# IPV mini 2 wrap



## RoRy13 (24/4/15)

Hi guys

Where can I get a wrap for the IPV mini 2.

I've had it for 3 days and already noticed a small scratch, deep enough to see the silver under the black paint.


----------



## zadiac (24/4/15)

Be more careful with your vape gear 



Edit: It's already on Alibaba and rhs, so it'll be available soon.


----------



## RoRy13 (24/4/15)

zadiac said:


> Be more careful with your vape gear
> 
> 
> 
> Edit: It's already on Alibaba and rhs, so it'll be available soon.


 
I have no idea how it happened, I take care not to carry it around with anything else in my pocket.

It is a very small scratch, nothing major, but it annoys me.

My MVP is rugged has anything, barely a scratch after 9-10 months

Reactions: Like 1


----------



## Q-Ball (24/4/15)

Go buy a sheet of vinyl from an auto shop, cut it in the right shape and plak hom vas.


----------



## Daniel (24/4/15)

smart @Q-Ball ! Boer maak 'n plan ....


----------



## RoRy13 (24/4/15)

Q-Ball said:


> Go buy a sheet of vinyl from an auto shop, cut it in the right shape and plak hom vas.
> View attachment 25897


 
I was thinking the same, just thought there was pre-cut available for IPV mini


----------



## Q-Ball (24/4/15)

RoRy13 said:


> I was thinking the same, just thought there was pre-cut available for IPV mini



These guys do them but it's too expensive for my wallet.

http://www.jwraps.com/


----------



## Humbolt (24/4/15)

I bought mine at Jwraps as @Q-Ball pointed out.
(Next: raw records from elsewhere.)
-- pv_equiv track=rewrite | github.com/Z1hanW/CRISP-Real2Sim | vis_scripts/viser_m/utils.py | build_global_segments_greedy
-- ===== SOURCE A (Python) =====
-- from typing import Dict, List, Tuple, Any
-- from typing import Dict, List, Tuple, Optional, Set
-- from collections import defaultdict
-- from typing import Dict, List, Tuple, Optional
-- from typing import Tuple
-- from typing import Dict, List, Tuple, Optional
-- from typing import Dict, List
-- from typing import Dict, List, Tuple
-- from typing import Dict, List, Tuple, Optional, Set
-- from collections import defaultdict
-- from typing import Dict, List, Optional, Any
-- from typing import Dict, List, Tuple, Optional
-- from typing import Tuple
-- from typing import Dict, List, Tuple, Optional
-- from typing import Dict, List
-- from typing import Dict, List, Tuple, Optional
-- from typing import Tuple, Optional
--
-- def build_global_segments_greedy(
--     all_frame_segments: List[Dict[int, Dict]],
--     correspondence_pairs: List[Tuple[int, int, int, int]]
-- ) -> Dict[int, List[Tuple[int, int]]]:
--     """
--     Union-find over *all* correspondence pairs (frame_i, seg_i, frame_j, seg_j).
--     Returns {global_id: [(frame_idx, local_seg_id), …]}.
--     """
--     parent = {}
--     def key(fi, sid): return f"{fi}_{sid}"
--     def find(x):
--         parent.setdefault(x, x)
--         if parent[x] != x:
--             parent[x] = find(parent[x])
--         return parent[x]
--     def union(a, b):
--         pa, pb = find(a), find(b)
--         if pa != pb:
--             parent[pa] = pb
--
--     # initialise every local segment
--     for fi, segs in enumerate(all_frame_segments):
--         for sid in segs:
--             find(key(fi, sid))
--
--     # greedy unions
--     for fi, sid_i, fj, sid_j in correspondence_pairs:
--         union(key(fi, sid_i), key(fj, sid_j))
--
--     # collect & renumber
--     groups = defaultdict(list)
--     for fi, segs in enumerate(all_frame_segments):
--         for sid in segs:
--             groups[find(key(fi, sid))].append((fi, sid))
--
--     return {gid: members for gid, members in enumerate(groups.values())}
-- ===== SOURCE B (Python) =====
-- def build_global_segments_greedy(all_frame_segments, correspondence_pairs):
--     """Quick-find clustering: one flat label dict per node, merged by relabelling."""
--     def key(fi, sid):
--         return f"{fi}_{sid}"
--
--     # every local segment starts as its own representative
--     label = {}
--     for fi, segs in enumerate(all_frame_segments):
--         for sid in segs:
--             label.setdefault(key(fi, sid), key(fi, sid))
--
--     # merge: rewrite every occurrence of a's representative to b's
--     for fi, sid_i, fj, sid_j in correspondence_pairs:
--         a, b = key(fi, sid_i), key(fj, sid_j)
--         ra = label.setdefault(a, a)
--         rb = label.setdefault(b, b)
--         if ra != rb:
--             label = {x: (rb if r == ra else r) for x, r in label.items()}
--
--     # collect & renumber
--     groups = {}
--     for fi, segs in enumerate(all_frame_segments):
--         for sid in segs:
--             groups.setdefault(label[key(fi, sid)], []).append((fi, sid))
--
--     return {gid: members for gid, members in enumerate(groups.values())}
-- ===== Notes on version B (the rewrite author's own statement) =====
-- stated objective: alternative
-- what changed: A's recursive path-compressing union-find (parent forest, recursive find with memoizing compression) is replaced by a flat quick-find label map: every node carries its representative directly, and a merge rewrites all occurrences of one representative in a single dict comprehension, so there is no recursion and no tree structure.
import Mathlib
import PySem

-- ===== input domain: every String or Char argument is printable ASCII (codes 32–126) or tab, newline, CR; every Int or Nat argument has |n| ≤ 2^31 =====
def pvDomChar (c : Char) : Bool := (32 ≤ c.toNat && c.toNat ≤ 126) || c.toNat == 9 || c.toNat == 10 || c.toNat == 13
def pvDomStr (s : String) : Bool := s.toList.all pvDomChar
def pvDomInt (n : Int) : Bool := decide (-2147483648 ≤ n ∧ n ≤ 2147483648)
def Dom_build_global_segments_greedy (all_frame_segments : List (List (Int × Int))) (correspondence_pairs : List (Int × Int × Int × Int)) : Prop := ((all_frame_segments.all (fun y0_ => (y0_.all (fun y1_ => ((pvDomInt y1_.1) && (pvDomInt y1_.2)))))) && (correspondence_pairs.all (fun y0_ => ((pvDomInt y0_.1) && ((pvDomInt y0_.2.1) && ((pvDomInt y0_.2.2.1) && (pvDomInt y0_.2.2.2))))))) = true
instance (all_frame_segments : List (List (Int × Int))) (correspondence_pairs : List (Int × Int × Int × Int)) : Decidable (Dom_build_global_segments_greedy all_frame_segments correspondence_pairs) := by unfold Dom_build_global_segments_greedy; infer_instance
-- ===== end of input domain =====

-- B replaces A's recursive path-compressing union-find by a flat "quick-find" label map
-- merged by relabelling; same return value, no recursion (objective: alternative/simpler).

-- ===== PORT A =====
-- key(fi, sid) = f"{fi}_{sid}"  (shared by both ports; both Pythons define the same helper)
def pvKey (fi sid : Int) : String := PySem.Int.toStr fi ++ "_" ++ PySem.Int.toStr sid

-- find(x) with parent.setdefault and path compression; the fuel argument only makes the
-- recursion structural — pvFindTop supplies fuel (size+1) that is proved sufficient below,
-- so the 0-fuel branch is never taken on the inputs the claim covers.
def pvFind (fuel : Nat) (p : PySem.Dict String String) (x : String) :
    PySem.Dict String String × String :=
  let pd := p.setdefault x x
  match fuel with
  | 0 => (pd, x)
  | fuel + 1 =>
    let px := pd.getD x x
    if px == x then (pd, x)
    else
      let res := pvFind fuel pd px
      (res.1.insert x res.2, res.2)

def pvFindTop (p : PySem.Dict String String) (x : String) :
    PySem.Dict String String × String :=
  pvFind (p.size + 1) p x

-- union(a, b): pa, pb = find(a), find(b); if pa != pb: parent[pa] = pb
def pvUnion (p : PySem.Dict String String) (a b : String) : PySem.Dict String String :=
  let fa := pvFindTop p a
  let fb := pvFindTop fa.1 b
  if fa.2 == fb.2 then fb.1 else fb.1.insert fa.2 fb.2

-- 'for sid in segs' iterates the keys of the dict segs = Dict.ofList segs
def build_global_segments_greedy (all_frame_segments : List (List (Int × Int))) (correspondence_pairs : List (Int × Int × Int × Int)) : List (Int × List (Int × Int)) :=
  -- initialise every local segment
  let p0 := (PySem.List.enumerate all_frame_segments).foldl
    (fun p fs => ((PySem.Dict.ofList fs.2 : PySem.Dict Int Int).keys).foldl
      (fun p sid => (pvFindTop p (pvKey fs.1 sid)).1) p)
    PySem.Dict.empty
  -- greedy unions
  let p1 := correspondence_pairs.foldl
    (fun p q => pvUnion p (pvKey q.1 q.2.1) (pvKey q.2.2.1 q.2.2.2)) p0
  -- collect & renumber (groups is a defaultdict(list): groups[find(key)].append((fi, sid)))
  let st := (PySem.List.enumerate all_frame_segments).foldl
    (fun st fs => ((PySem.Dict.ofList fs.2 : PySem.Dict Int Int).keys).foldl
      (fun (st : PySem.Dict String String × PySem.Dict String (List (Int × Int))) sid =>
        let fr := pvFindTop st.1 (pvKey fs.1 sid)
        (fr.1, st.2.modify fr.2 [] (fun ms => ms ++ [(fs.1, sid)]))) st)
    ((p1, (PySem.Dict.empty : PySem.Dict String (List (Int × Int)))))
  PySem.List.enumerate st.2.values

-- ===== PORT B =====
-- label = {x: (rb if r == ra else r) for x, r in label.items()}
def pvRelabel (l : PySem.Dict String String) (ra rb : String) : PySem.Dict String String :=
  PySem.Dict.ofList (l.items.map (fun kv => (kv.1, if kv.2 == ra then rb else kv.2)))

-- one correspondence pair: ra = label.setdefault(a, a); rb = label.setdefault(b, b);
-- if ra != rb: relabel every ra to rb
def pvMergeStep (l : PySem.Dict String String) (a b : String) : PySem.Dict String String :=
  let l1 := l.setdefault a a
  let ra := l1.getD a a
  let l2 := l1.setdefault b b
  let rb := l2.getD b b
  if ra == rb then l2 else pvRelabel l2 ra rb

def build_global_segments_greedy_alt (all_frame_segments : List (List (Int × Int))) (correspondence_pairs : List (Int × Int × Int × Int)) : List (Int × List (Int × Int)) :=
  -- every local segment starts as its own representative
  let l0 := (PySem.List.enumerate all_frame_segments).foldl
    (fun l fs => ((PySem.Dict.ofList fs.2 : PySem.Dict Int Int).keys).foldl
      (fun l sid => l.setdefault (pvKey fs.1 sid) (pvKey fs.1 sid)) l)
    PySem.Dict.empty
  -- merge: rewrite every occurrence of a's representative to b's
  let l1 := correspondence_pairs.foldl
    (fun l q => pvMergeStep l (pvKey q.1 q.2.1) (pvKey q.2.2.1 q.2.2.2)) l0
  -- collect & renumber; label[key] is ported as getD key key — the key was inserted in the
  -- first loop and merge steps never drop keys, so the default is never consulted (no KeyError)
  let groups := (PySem.List.enumerate all_frame_segments).foldl
    (fun g fs => ((PySem.Dict.ofList fs.2 : PySem.Dict Int Int).keys).foldl
      (fun (g : PySem.Dict String (List (Int × Int))) sid =>
        g.modify (l1.getD (pvKey fs.1 sid) (pvKey fs.1 sid)) [] (fun ms => ms ++ [(fs.1, sid)])) g)
    PySem.Dict.empty
  PySem.List.enumerate groups.values

-- ===== PRECONDITION & SPEC =====
def Spec_build_global_segments_greedy (all_frame_segments : List (List (Int × Int))) (correspondence_pairs : List (Int × Int × Int × Int)) (out : List (Int × List (Int × Int))) : Prop := out = build_global_segments_greedy_alt all_frame_segments correspondence_pairs
instance (all_frame_segments : List (List (Int × Int))) (correspondence_pairs : List (Int × Int × Int × Int)) (out : List (Int × List (Int × Int))) : Decidable (Spec_build_global_segments_greedy all_frame_segments correspondence_pairs out) := by unfold Spec_build_global_segments_greedy; infer_instance

-- ===== CLAIM (what is proved, stated in full; the proofs are below) =====
def Claim_equal_build_global_segments_greedy : Prop := ∀ (all_frame_segments : List (List (Int × Int))) (correspondence_pairs : List (Int × Int × Int × Int)), Dom_build_global_segments_greedy all_frame_segments correspondence_pairs → Spec_build_global_segments_greedy all_frame_segments correspondence_pairs (build_global_segments_greedy all_frame_segments correspondence_pairs)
R181 all in. 2 weeks to my mailbox. The IPV mini's paint job is terrible, so a wrap is definitely required. What I did with my iStick...I needed to cover my daughter's school books, so bought this plastic stick on stuff at Pick n Pay. Used the off cuts and a carpet knife to wrap my iStick. 
The wrap from an autoshop is also an excellent idea. Or visit wrapmaster. @Marzuq and some other folk have had their mods wrapped by them.


----------



## michael dos santos (24/4/15)

Yo dude if u wana do it urself my girlfriend works at a vehicle wrapping company and they throw all there vinyl off cuts away I'm sure I'll b able 2 get u some


----------



## RoRy13 (24/4/15)

michael dos santos said:


> Yo dude if u wana do it urself my girlfriend works at a vehicle wrapping company and they throw all there vinyl off cuts away I'm sure I'll b able 2 get u some


 sweet, where about in Benoni you at?


----------



## RoRy13 (24/4/15)

Humbolt said:


> I bought mine at Jwraps as @Q-Ball pointed out. R181 all in. 2 weeks to my mailbox. The IPV mini's paint job is terrible, so a wrap is definitely required. What I did with my iStick...I needed to cover my daughter's school books, so bought this plastic stick on stuff at Pick n Pay. Used the off cuts and a carpet knife to wrap my iStick.
> The wrap from an autoshop is also an excellent idea. Or visit wrapmaster. @Marzuq and some other folk have had their mods wrapped by them.


 
Thanks, thats a good idea to also check a stationary store...but i would guess their stick on covers would be thin, compared to those vehicle wraps


----------



## michael dos santos (24/4/15)

RoRy13 said:


> sweet, where about in Benoni you at?


I live in Brentwood park work in fairleads... Unfortunately I'm leaving for durbz 2 morrow so won't b able 2 help u out with some vinyl till next month if u willing 2 wait


----------



## stevie g (24/4/15)

the Ipv has the worst paint job I've ever had on a mod. Cloupor did a good job on the mini. I was able to peel half of the paint off my mini after a week.

Reactions: Like 1


----------



## RoRy13 (24/4/15)

michael dos santos said:


> I live in Brentwood park work in fairleads... Unfortunately I'm leaving for durbz 2 morrow so won't b able 2 help u out with some vinyl till next month if u willing 2 wait


 
No worries, I will try and get some vinyl in the interim, if I dont come right then I'll let you know if you should get me some...thanks


----------



## Marzuq (24/4/15)

@RoRy13 I had mine done at wrap master. His done cars and a bunch of other things of mine. Best in Cape by a long shot. 

Here's some of his work 

Ipv mini2

Reactions: Like 2


----------



## Matt (24/4/15)

Marzuq said:


> @RoRy13 I had mine done at wrap master. His done cars and a bunch of other things of mine. Best in Cape by a long shot.
> 
> Here's some of his work
> 
> ...



That looks really good especially that all the parts are covered. How much will it cost to do a ipv mini 2? (ballpark figure)


----------



## Marzuq (24/4/15)

Matt said:


> That looks really good especially that all the parts are covered. How much will it cost to do a ipv mini 2? (ballpark figure)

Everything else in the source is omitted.